From the entries that follow, reproduce exactly and only the lines from the line with "ih htl p c]" to the line with "have hpw : ((PySem.List.sorted2", endpoints included.

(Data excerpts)
|---|

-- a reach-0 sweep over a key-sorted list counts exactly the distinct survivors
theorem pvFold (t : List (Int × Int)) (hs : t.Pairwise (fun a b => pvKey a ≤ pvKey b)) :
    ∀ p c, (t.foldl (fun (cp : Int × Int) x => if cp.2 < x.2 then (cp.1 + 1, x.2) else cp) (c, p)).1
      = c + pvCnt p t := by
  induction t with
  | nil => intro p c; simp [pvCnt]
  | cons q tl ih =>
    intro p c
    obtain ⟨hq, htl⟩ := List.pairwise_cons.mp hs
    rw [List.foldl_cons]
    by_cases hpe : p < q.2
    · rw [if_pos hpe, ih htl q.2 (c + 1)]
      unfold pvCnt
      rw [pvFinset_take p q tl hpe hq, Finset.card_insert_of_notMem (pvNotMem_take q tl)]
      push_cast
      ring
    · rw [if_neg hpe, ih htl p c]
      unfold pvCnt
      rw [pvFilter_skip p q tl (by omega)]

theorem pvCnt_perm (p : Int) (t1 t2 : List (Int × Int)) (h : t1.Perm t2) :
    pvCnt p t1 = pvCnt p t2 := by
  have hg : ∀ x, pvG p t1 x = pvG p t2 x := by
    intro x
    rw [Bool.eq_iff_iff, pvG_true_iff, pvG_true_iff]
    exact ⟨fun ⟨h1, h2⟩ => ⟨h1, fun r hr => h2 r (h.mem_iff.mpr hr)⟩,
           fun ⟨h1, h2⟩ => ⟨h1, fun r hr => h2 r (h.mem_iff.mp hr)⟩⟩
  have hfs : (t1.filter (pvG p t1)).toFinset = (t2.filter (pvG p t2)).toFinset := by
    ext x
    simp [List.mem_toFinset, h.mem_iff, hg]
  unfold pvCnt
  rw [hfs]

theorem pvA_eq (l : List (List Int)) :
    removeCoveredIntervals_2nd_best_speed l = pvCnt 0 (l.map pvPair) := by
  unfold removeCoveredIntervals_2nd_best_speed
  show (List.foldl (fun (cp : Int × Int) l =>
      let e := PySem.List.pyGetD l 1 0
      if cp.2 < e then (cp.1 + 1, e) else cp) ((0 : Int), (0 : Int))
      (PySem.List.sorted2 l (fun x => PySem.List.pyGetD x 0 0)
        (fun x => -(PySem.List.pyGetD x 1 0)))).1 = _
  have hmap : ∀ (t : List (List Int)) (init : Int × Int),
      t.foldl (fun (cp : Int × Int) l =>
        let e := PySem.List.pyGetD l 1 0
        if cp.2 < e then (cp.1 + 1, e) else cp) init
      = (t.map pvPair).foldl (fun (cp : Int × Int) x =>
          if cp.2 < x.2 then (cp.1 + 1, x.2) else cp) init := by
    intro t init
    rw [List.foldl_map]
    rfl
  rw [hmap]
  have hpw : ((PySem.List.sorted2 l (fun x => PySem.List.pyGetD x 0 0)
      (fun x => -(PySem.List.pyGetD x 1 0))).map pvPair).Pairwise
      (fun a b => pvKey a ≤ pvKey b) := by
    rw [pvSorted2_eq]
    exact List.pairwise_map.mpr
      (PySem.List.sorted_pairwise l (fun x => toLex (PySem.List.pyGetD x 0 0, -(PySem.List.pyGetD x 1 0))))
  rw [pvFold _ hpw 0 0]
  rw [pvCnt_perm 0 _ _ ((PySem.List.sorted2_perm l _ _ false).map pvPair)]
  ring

|---|

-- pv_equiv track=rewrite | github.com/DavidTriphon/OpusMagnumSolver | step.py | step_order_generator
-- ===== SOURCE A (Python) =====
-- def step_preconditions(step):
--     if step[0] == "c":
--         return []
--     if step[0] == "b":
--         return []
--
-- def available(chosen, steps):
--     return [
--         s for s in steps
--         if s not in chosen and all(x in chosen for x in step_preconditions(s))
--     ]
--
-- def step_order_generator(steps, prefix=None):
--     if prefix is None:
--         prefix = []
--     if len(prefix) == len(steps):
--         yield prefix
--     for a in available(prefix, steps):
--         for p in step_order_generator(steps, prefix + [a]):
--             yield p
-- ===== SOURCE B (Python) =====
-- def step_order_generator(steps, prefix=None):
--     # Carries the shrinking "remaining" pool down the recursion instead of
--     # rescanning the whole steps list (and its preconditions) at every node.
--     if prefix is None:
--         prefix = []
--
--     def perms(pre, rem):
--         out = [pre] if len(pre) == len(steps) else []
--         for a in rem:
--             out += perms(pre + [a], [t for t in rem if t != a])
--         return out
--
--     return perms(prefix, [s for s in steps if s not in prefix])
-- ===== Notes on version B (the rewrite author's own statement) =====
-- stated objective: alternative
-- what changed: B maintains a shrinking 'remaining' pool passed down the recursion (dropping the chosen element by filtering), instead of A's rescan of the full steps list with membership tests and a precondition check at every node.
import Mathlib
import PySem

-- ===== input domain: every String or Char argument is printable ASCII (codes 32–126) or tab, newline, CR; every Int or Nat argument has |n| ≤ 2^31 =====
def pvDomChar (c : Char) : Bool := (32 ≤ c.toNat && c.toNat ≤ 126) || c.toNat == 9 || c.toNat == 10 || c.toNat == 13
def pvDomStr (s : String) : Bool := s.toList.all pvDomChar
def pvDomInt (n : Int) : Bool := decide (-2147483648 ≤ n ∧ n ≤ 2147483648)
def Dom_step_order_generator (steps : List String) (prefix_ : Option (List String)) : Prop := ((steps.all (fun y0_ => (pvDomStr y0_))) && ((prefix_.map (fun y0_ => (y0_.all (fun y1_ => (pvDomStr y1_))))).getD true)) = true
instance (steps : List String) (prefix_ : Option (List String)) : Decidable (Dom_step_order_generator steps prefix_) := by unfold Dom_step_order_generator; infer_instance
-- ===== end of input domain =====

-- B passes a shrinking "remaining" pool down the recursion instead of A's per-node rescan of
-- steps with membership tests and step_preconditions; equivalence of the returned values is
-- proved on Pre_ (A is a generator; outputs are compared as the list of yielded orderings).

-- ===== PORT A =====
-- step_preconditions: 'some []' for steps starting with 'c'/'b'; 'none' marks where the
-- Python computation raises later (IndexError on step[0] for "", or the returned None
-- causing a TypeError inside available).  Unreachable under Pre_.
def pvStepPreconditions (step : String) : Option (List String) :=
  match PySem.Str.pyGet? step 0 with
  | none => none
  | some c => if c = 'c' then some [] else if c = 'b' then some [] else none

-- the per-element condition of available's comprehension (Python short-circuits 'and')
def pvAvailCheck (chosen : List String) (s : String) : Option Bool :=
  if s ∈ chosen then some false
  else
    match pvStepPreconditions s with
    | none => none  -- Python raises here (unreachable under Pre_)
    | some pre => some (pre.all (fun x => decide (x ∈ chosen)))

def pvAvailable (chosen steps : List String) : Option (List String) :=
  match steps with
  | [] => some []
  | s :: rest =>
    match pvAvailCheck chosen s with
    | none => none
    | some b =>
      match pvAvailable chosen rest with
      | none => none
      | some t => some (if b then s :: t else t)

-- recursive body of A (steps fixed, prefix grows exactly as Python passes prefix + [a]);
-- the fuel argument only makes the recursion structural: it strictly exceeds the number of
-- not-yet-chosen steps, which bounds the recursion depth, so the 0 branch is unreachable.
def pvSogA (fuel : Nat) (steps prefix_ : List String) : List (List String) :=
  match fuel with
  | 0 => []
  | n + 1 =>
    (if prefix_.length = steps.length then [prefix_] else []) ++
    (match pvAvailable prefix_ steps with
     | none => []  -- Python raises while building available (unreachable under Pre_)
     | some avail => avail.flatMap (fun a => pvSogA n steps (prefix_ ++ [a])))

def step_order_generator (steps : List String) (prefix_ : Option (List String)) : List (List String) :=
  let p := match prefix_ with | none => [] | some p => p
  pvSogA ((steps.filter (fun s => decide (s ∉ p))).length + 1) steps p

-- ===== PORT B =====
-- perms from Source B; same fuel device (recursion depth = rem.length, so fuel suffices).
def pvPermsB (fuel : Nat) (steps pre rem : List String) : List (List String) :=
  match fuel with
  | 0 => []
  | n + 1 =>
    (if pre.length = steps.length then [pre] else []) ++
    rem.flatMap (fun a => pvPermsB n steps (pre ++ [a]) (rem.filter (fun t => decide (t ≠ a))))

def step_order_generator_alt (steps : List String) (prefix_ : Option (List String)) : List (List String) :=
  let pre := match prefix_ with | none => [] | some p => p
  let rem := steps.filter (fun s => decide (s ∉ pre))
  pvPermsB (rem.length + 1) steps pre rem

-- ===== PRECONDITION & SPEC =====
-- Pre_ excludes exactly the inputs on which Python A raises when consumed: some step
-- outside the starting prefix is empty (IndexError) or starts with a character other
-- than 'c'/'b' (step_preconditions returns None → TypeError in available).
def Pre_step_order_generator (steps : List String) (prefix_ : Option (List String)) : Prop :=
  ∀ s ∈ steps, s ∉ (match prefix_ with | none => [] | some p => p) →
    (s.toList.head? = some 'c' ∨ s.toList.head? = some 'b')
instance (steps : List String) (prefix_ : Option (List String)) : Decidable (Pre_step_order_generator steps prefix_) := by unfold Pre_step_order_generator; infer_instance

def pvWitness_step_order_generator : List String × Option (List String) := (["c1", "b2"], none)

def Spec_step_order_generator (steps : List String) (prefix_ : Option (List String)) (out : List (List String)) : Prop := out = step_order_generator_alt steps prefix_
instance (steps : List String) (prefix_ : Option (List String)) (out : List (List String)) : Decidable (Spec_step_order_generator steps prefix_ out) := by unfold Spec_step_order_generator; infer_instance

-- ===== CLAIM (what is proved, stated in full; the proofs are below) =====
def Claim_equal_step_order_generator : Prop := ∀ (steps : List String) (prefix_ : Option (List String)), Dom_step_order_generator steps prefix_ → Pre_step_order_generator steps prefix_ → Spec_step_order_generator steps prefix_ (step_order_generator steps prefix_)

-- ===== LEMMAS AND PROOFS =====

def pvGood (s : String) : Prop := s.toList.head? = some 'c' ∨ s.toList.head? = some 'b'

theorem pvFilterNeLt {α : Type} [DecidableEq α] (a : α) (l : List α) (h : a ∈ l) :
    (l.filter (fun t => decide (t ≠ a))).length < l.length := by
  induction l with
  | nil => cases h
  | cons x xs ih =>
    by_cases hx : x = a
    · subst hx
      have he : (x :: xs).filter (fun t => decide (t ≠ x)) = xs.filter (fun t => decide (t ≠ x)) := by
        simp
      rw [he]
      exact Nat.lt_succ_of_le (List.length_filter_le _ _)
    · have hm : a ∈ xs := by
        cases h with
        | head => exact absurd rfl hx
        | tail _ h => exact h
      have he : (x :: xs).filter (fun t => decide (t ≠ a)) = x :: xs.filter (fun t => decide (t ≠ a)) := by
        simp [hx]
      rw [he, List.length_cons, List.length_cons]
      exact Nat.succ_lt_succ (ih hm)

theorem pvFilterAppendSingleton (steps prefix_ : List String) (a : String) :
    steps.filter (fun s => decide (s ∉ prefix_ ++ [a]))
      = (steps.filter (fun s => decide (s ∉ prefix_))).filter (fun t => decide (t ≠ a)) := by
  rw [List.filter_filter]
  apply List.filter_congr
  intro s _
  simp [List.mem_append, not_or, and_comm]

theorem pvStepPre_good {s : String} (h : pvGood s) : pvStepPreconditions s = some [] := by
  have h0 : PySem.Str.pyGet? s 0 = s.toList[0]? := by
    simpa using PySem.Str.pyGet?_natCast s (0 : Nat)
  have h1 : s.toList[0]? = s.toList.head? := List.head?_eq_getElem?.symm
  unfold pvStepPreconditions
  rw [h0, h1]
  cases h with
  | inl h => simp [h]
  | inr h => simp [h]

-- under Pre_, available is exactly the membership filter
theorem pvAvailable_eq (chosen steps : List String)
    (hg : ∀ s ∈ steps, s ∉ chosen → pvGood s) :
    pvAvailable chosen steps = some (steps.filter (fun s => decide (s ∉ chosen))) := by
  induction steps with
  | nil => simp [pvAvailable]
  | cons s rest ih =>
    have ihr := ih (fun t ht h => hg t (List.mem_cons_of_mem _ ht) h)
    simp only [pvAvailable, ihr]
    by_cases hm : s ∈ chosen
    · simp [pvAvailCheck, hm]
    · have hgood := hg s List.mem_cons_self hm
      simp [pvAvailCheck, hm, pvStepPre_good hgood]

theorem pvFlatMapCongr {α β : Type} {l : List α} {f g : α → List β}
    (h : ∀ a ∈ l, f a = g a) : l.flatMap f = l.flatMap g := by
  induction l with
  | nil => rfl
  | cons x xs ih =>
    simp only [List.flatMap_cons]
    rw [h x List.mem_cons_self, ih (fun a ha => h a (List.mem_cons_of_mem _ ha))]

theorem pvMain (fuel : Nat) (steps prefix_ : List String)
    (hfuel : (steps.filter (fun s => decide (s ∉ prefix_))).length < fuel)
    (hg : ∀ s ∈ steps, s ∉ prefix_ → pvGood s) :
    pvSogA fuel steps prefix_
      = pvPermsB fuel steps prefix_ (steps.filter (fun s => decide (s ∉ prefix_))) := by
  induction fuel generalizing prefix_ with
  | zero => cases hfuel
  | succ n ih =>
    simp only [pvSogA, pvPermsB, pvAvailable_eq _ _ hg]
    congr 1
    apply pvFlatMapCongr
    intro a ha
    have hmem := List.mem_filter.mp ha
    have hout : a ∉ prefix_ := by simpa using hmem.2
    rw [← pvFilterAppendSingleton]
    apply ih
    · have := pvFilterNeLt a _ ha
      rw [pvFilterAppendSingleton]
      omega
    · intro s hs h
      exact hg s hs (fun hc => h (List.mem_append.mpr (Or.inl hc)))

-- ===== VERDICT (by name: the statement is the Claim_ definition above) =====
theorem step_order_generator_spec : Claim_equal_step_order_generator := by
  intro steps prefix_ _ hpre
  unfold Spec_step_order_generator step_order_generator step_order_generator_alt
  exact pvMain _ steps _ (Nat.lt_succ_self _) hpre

|---|

#### [ANSWER SECTION]
    · rw [if_neg hpe, ih htl p c]
      unfold pvCnt
      rw [pvFilter_skip p q tl (by omega)]

theorem pvCnt_perm (p : Int) (t1 t2 : List (Int × Int)) (h : t1.Perm t2) :
    pvCnt p t1 = pvCnt p t2 := by
  have hg : ∀ x, pvG p t1 x = pvG p t2 x := by
    intro x
    rw [Bool.eq_iff_iff, pvG_true_iff, pvG_true_iff]
    exact ⟨fun ⟨h1, h2⟩ => ⟨h1, fun r hr => h2 r (h.mem_iff.mpr hr)⟩,
           fun ⟨h1, h2⟩ => ⟨h1, fun r hr => h2 r (h.mem_iff.mp hr)⟩⟩
  have hfs : (t1.filter (pvG p t1)).toFinset = (t2.filter (pvG p t2)).toFinset := by
    ext x
    simp [List.mem_toFinset, h.mem_iff, hg]
  unfold pvCnt
  rw [hfs]

theorem pvA_eq (l : List (List Int)) :
    removeCoveredIntervals_2nd_best_speed l = pvCnt 0 (l.map pvPair) := by
  unfold removeCoveredIntervals_2nd_best_speed
  show (List.foldl (fun (cp : Int × Int) l =>
      let e := PySem.List.pyGetD l 1 0
      if cp.2 < e then (cp.1 + 1, e) else cp) ((0 : Int), (0 : Int))
      (PySem.List.sorted2 l (fun x => PySem.List.pyGetD x 0 0)
        (fun x => -(PySem.List.pyGetD x 1 0)))).1 = _
  have hmap : ∀ (t : List (List Int)) (init : Int × Int),
      t.foldl (fun (cp : Int × Int) l =>
        let e := PySem.List.pyGetD l 1 0
        if cp.2 < e then (cp.1 + 1, e) else cp) init
      = (t.map pvPair).foldl (fun (cp : Int × Int) x =>
          if cp.2 < x.2 then (cp.1 + 1, x.2) else cp) init := by
    intro t init
    rw [List.foldl_map]
    rfl
  rw [hmap]
  have hpw : ((PySem.List.sorted2 l (fun x => PySem.List.pyGetD x 0 0)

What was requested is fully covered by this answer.